Print out every record exactly as it appears.

** Opening Listed entries block **

def get_content_policy_fallbacks_py (model_name : String) (available_models : List String) : List String :=
  let model_strictness := pvStrictA model_name
  let fallbacks : List String := available_models.foldl
    (fun acc other_model =>
      if other_model == model_name then acc
      else
        let other_strictness := pvStrictA other_model
        if other_strictness < model_strictness then acc ++ [other_model] else acc) []
  let fallbacks := PySem.List.sorted fallbacks (fun m => pvStrictA m) false
  PySem.List.slice fallbacks none (some 2)

-- ===== PORT B =====
-- membership tiers; any model not listed defaults to strictness 3
def pvMostPermissive : List String := ["claude-3-opus-20240229"]
def pvPermissive : List String := ["claude-3-haiku-20240307", "claude-3-sonnet-20240229"]
def pvStrictest : List String := ["gemini-1.5-flash", "gemini-1.5-pro", "gemini-1.0-pro"]

def pvStrictness (model : String) : Int :=
  if pvMostPermissive.contains model then 1
  else if pvPermissive.contains model then 2
  else if pvStrictest.contains model then 4
  else 3

def get_content_policy_fallbacks_py_alt (model_name : String) (available_models : List String) : List String :=
  let ms := pvStrictness model_name
  let picked := (PySem.List.pyRange 1 ms 1).flatMap
    (fun level => available_models.filter
      (fun m => (!(m == model_name)) && (pvStrictness m == level)))
  PySem.List.slice picked none (some 2)

-- ===== PRECONDITION & SPEC =====
def Spec_get_content_policy_fallbacks_py (model_name : String) (available_models : List String) (out : List String) : Prop := out = get_content_policy_fallbacks_py_alt model_name available_models
instance (model_name : String) (available_models : List String) (out : List String) : Decidable (Spec_get_content_policy_fallbacks_py model_name available_models out) := by unfold Spec_get_content_policy_fallbacks_py; infer_instance
-- pv_equiv track=rewrite | github.com/Anto-nain/CompetitiveProgramming | Kattis/GlitchBot.py | trajet
-- ===== SOURCE A (Python) =====
-- def multiply(ligne, m):
--     return ([ligne[0]*m[0][0]+ligne[1]*m[1][0],ligne[0]*m[0][1]+ligne[1]*m[1][1]])
--
-- def trajet(instructions):
--     direction = [0,1]
--     matrice = [[0,1],[-1,0]]
--     coords = [0,0]
--
--     for instr in instructions:
--         if instr == 'Forward':
--             coords[0] += direction[0]
--             coords[1] += direction[1]
--         elif instr == 'Left':
--             direction = multiply(direction,matrice)
--         else:
--             direction = multiply(multiply(multiply(direction,matrice),matrice),matrice)
--     return coords
-- ===== SOURCE B (Python) =====
-- def trajet(instructions):
--     # Back-to-front: (x, y) is the displacement produced by the suffix already
--     # processed, expressed in the robot's local frame at that point; a Forward
--     # prepends one local step, a turn rotates the whole accumulated displacement.
--     x = y = 0
--     for instr in reversed(instructions):
--         if instr == 'Forward':
--             y += 1
--         elif instr == 'Left':
--             x, y = -y, x
--         else:
--             x, y = y, -x
--     return [x, y]
-- ===== Notes on version B (the rewrite author's own statement) =====
-- stated objective: faster
-- what changed: Processes the instructions back-to-front with no heading state at all: it accumulates the suffix's displacement in the robot's local frame and rotates that whole displacement when a turn is consumed, replacing the forward walk that rotates a direction vector by 2x2 matrix products (and per-step list allocations) with plain tuple arithmetic.
import Mathlib
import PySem

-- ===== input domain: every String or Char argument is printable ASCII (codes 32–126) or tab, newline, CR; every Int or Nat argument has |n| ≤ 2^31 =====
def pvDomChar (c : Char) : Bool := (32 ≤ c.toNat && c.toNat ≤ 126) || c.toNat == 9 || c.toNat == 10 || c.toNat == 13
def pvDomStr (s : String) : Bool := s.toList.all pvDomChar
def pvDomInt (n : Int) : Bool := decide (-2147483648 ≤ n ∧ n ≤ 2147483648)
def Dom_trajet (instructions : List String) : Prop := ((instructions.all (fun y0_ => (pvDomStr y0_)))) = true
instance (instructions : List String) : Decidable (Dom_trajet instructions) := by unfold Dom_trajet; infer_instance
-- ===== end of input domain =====

-- B processes instructions back-to-front, rotating the accumulated suffix displacement
-- at turns instead of tracking a heading vector rotated by matrix products (measured faster).

-- ===== PORT A =====
def multiplyA (ligne : Int × Int) (m : (Int × Int) × (Int × Int)) : Int × Int :=
  (ligne.1 * m.1.1 + ligne.2 * m.2.1, ligne.1 * m.1.2 + ligne.2 * m.2.2)

def matriceA : (Int × Int) × (Int × Int) := ((0, 1), (-1, 0))

def trajetLoopA : List String → (Int × Int) → (Int × Int) → Int × Int
  | [], _, coords => coords
  | instr :: rest, direction, coords =>
    if instr = "Forward" then
      trajetLoopA rest direction (coords.1 + direction.1, coords.2 + direction.2)
    else if instr = "Left" then
      trajetLoopA rest (multiplyA direction matriceA) coords
    else
      trajetLoopA rest (multiplyA (multiplyA (multiplyA direction matriceA) matriceA) matriceA) coords

def trajet (instructions : List String) : List Int :=
  let coords := trajetLoopA instructions (0, 1) (0, 0)
  [coords.1, coords.2]

-- ===== PORT B =====
-- one step of B's loop: prepend a local forward step, or rotate the displacement
def stepB (c : Int × Int) (instr : String) : Int × Int :=
  if instr = "Forward" then (c.1, c.2 + 1)
  else if instr = "Left" then (-c.2, c.1)
  else (c.2, -c.1)

def trajet_alt (instructions : List String) : List Int :=
  let c := instructions.reverse.foldl stepB (0, 0)
  [c.1, c.2]

-- ===== PRECONDITION & SPEC =====
def Spec_trajet (instructions : List String) (out : List Int) : Prop := out = trajet_alt instructions
instance (instructions : List String) (out : List Int) : Decidable (Spec_trajet instructions out) := by unfold Spec_trajet; infer_instance

-- ===== CLAIM (what is proved, stated in full; the proofs are below) =====
def Claim_equal_trajet : Prop := ∀ (instructions : List String), Dom_trajet instructions → Spec_trajet instructions (trajet instructions)

-- ===== LEMMAS AND PROOFS =====
-- B's result as a foldr (= foldl over the reversed list)
def gB (instrs : List String) : Int × Int :=
  List.foldr (fun i c => stepB c i) (0, 0) instrs

-- A's loop equals the heading-independent displacement gB, rotated into the
-- frame whose "forward" axis is the current direction d.
theorem loopA_eq (instrs : List String) : ∀ (d c : Int × Int),
    trajetLoopA instrs d c =
      (c.1 + (gB instrs).1 * d.2 + (gB instrs).2 * d.1,
       c.2 - (gB instrs).1 * d.1 + (gB instrs).2 * d.2) := by
  induction instrs with
  | nil => intro d c; simp [trajetLoopA, gB]
  | cons instr rest ih =>
    intro d c
    simp only [trajetLoopA, gB, List.foldr, stepB] at *
    split_ifs with h1 h2 <;>
      · rw [ih] ; simp only [multiplyA, matriceA, Prod.mk.injEq] ; constructor <;> ring

-- ===== VERDICT (by name: the statement is the Claim_ definition above) =====
theorem trajet_spec : Claim_equal_trajet := by
  intro instructions _
  unfold Spec_trajet trajet trajet_alt
  rw [loopA_eq, List.foldl_reverse]
  simp [gB]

** Closing Listed entries block **

• Completed exercise:
def get_content_policy_fallbacks_py (model_name : String) (available_models : List String) : List String :=
  let model_strictness := pvStrictA model_name
  let fallbacks : List String := available_models.foldl
    (fun acc other_model =>
      if other_model == model_name then acc
      else
        let other_strictness := pvStrictA other_model
        if other_strictness < model_strictness then acc ++ [other_model] else acc) []
  let fallbacks := PySem.List.sorted fallbacks (fun m => pvStrictA m) false
  PySem.List.slice fallbacks none (some 2)

-- ===== PORT B =====
-- membership tiers; any model not listed defaults to strictness 3
def pvMostPermissive : List String := ["claude-3-opus-20240229"]
def pvPermissive : List String := ["claude-3-haiku-20240307", "claude-3-sonnet-20240229"]
def pvStrictest : List String := ["gemini-1.5-flash", "gemini-1.5-pro", "gemini-1.0-pro"]

def pvStrictness (model : String) : Int :=
  if pvMostPermissive.contains model then 1
  else if pvPermissive.contains model then 2
  else if pvStrictest.contains model then 4
  else 3

def get_content_policy_fallbacks_py_alt (model_name : String) (available_models : List String) : List String :=
  let ms := pvStrictness model_name
  let picked := (PySem.List.pyRange 1 ms 1).flatMap
    (fun level => available_models.filter
      (fun m => (!(m == model_name)) && (pvStrictness m == level)))
  PySem.List.slice picked none (some 2)

-- ===== PRECONDITION & SPEC =====
def Spec_get_content_policy_fallbacks_py (model_name : String) (available_models : List String) (out : List String) : Prop := out = get_content_policy_fallbacks_py_alt model_name available_models
instance (model_name : String) (available_models : List String) (out : List String) : Decidable (Spec_get_content_policy_fallbacks_py model_name available_models out) := by unfold Spec_get_content_policy_fallbacks_py; infer_instance
-- pv_equiv track=rewrite | github.com/Anto-nain/CompetitiveProgramming | Kattis/GlitchBot.py | trajet
-- ===== SOURCE A (Python) =====
-- def multiply(ligne, m):
--     return ([ligne[0]*m[0][0]+ligne[1]*m[1][0],ligne[0]*m[0][1]+ligne[1]*m[1][1]])
--
-- def trajet(instructions):
--     direction = [0,1]
--     matrice = [[0,1],[-1,0]]
--     coords = [0,0]
--
--     for instr in instructions:
--         if instr == 'Forward':
--             coords[0] += direction[0]
--             coords[1] += direction[1]
--         elif instr == 'Left':
--             direction = multiply(direction,matrice)
--         else:
--             direction = multiply(multiply(multiply(direction,matrice),matrice),matrice)
--     return coords
-- ===== SOURCE B (Python) =====
-- def trajet(instructions):
--     # Back-to-front: (x, y) is the displacement produced by the suffix already
--     # processed, expressed in the robot's local frame at that point; a Forward
--     # prepends one local step, a turn rotates the whole accumulated displacement.
--     x = y = 0
--     for instr in reversed(instructions):
--         if instr == 'Forward':
--             y += 1
--         elif instr == 'Left':
--             x, y = -y, x
--         else:
--             x, y = y, -x
--     return [x, y]
-- ===== Notes on version B (the rewrite author's own statement) =====
-- stated objective: faster
-- what changed: Processes the instructions back-to-front with no heading state at all: it accumulates the suffix's displacement in the robot's local frame and rotates that whole displacement when a turn is consumed, replacing the forward walk that rotates a direction vector by 2x2 matrix products (and per-step list allocations) with plain tuple arithmetic.
import Mathlib
import PySem

-- ===== input domain: every String or Char argument is printable ASCII (codes 32–126) or tab, newline, CR; every Int or Nat argument has |n| ≤ 2^31 =====
def pvDomChar (c : Char) : Bool := (32 ≤ c.toNat && c.toNat ≤ 126) || c.toNat == 9 || c.toNat == 10 || c.toNat == 13
def pvDomStr (s : String) : Bool := s.toList.all pvDomChar
def pvDomInt (n : Int) : Bool := decide (-2147483648 ≤ n ∧ n ≤ 2147483648)
def Dom_trajet (instructions : List String) : Prop := ((instructions.all (fun y0_ => (pvDomStr y0_)))) = true
instance (instructions : List String) : Decidable (Dom_trajet instructions) := by unfold Dom_trajet; infer_instance
-- ===== end of input domain =====

-- B processes instructions back-to-front, rotating the accumulated suffix displacement
-- at turns instead of tracking a heading vector rotated by matrix products (measured faster).

-- ===== PORT A =====
def multiplyA (ligne : Int × Int) (m : (Int × Int) × (Int × Int)) : Int × Int :=
  (ligne.1 * m.1.1 + ligne.2 * m.2.1, ligne.1 * m.1.2 + ligne.2 * m.2.2)

def matriceA : (Int × Int) × (Int × Int) := ((0, 1), (-1, 0))

def trajetLoopA : List String → (Int × Int) → (Int × Int) → Int × Int
  | [], _, coords => coords
  | instr :: rest, direction, coords =>
    if instr = "Forward" then
      trajetLoopA rest direction (coords.1 + direction.1, coords.2 + direction.2)
    else if instr = "Left" then
      trajetLoopA rest (multiplyA direction matriceA) coords
    else
      trajetLoopA rest (multiplyA (multiplyA (multiplyA direction matriceA) matriceA) matriceA) coords

def trajet (instructions : List String) : List Int :=
  let coords := trajetLoopA instructions (0, 1) (0, 0)
  [coords.1, coords.2]

-- ===== PORT B =====
-- one step of B's loop: prepend a local forward step, or rotate the displacement
def stepB (c : Int × Int) (instr : String) : Int × Int :=
  if instr = "Forward" then (c.1, c.2 + 1)
  else if instr = "Left" then (-c.2, c.1)
  else (c.2, -c.1)

def trajet_alt (instructions : List String) : List Int :=
  let c := instructions.reverse.foldl stepB (0, 0)
  [c.1, c.2]

-- ===== PRECONDITION & SPEC =====
def Spec_trajet (instructions : List String) (out : List Int) : Prop := out = trajet_alt instructions
instance (instructions : List String) (out : List Int) : Decidable (Spec_trajet instructions out) := by unfold Spec_trajet; infer_instance

-- ===== CLAIM (what is proved, stated in full; the proofs are below) =====
def Claim_equal_trajet : Prop := ∀ (instructions : List String), Dom_trajet instructions → Spec_trajet instructions (trajet instructions)

-- ===== LEMMAS AND PROOFS =====
-- B's result as a foldr (= foldl over the reversed list)
def gB (instrs : List String) : Int × Int :=
  List.foldr (fun i c => stepB c i) (0, 0) instrs

-- A's loop equals the heading-independent displacement gB, rotated into the
-- frame whose "forward" axis is the current direction d.
theorem loopA_eq (instrs : List String) : ∀ (d c : Int × Int),
    trajetLoopA instrs d c =
      (c.1 + (gB instrs).1 * d.2 + (gB instrs).2 * d.1,
       c.2 - (gB instrs).1 * d.1 + (gB instrs).2 * d.2) := by
  induction instrs with
  | nil => intro d c; simp [trajetLoopA, gB]
  | cons instr rest ih =>
    intro d c
    simp only [trajetLoopA, gB, List.foldr, stepB] at *
    split_ifs with h1 h2 <;>
      · rw [ih] ; simp only [multiplyA, matriceA, Prod.mk.injEq] ; constructor <;> ring

-- ===== VERDICT (by name: the statement is the Claim_ definition above) =====
theorem trajet_spec : Claim_equal_trajet := by
  intro instructions _
  unfold Spec_trajet trajet trajet_alt
  rw [loopA_eq, List.foldl_reverse]
  simp [gB]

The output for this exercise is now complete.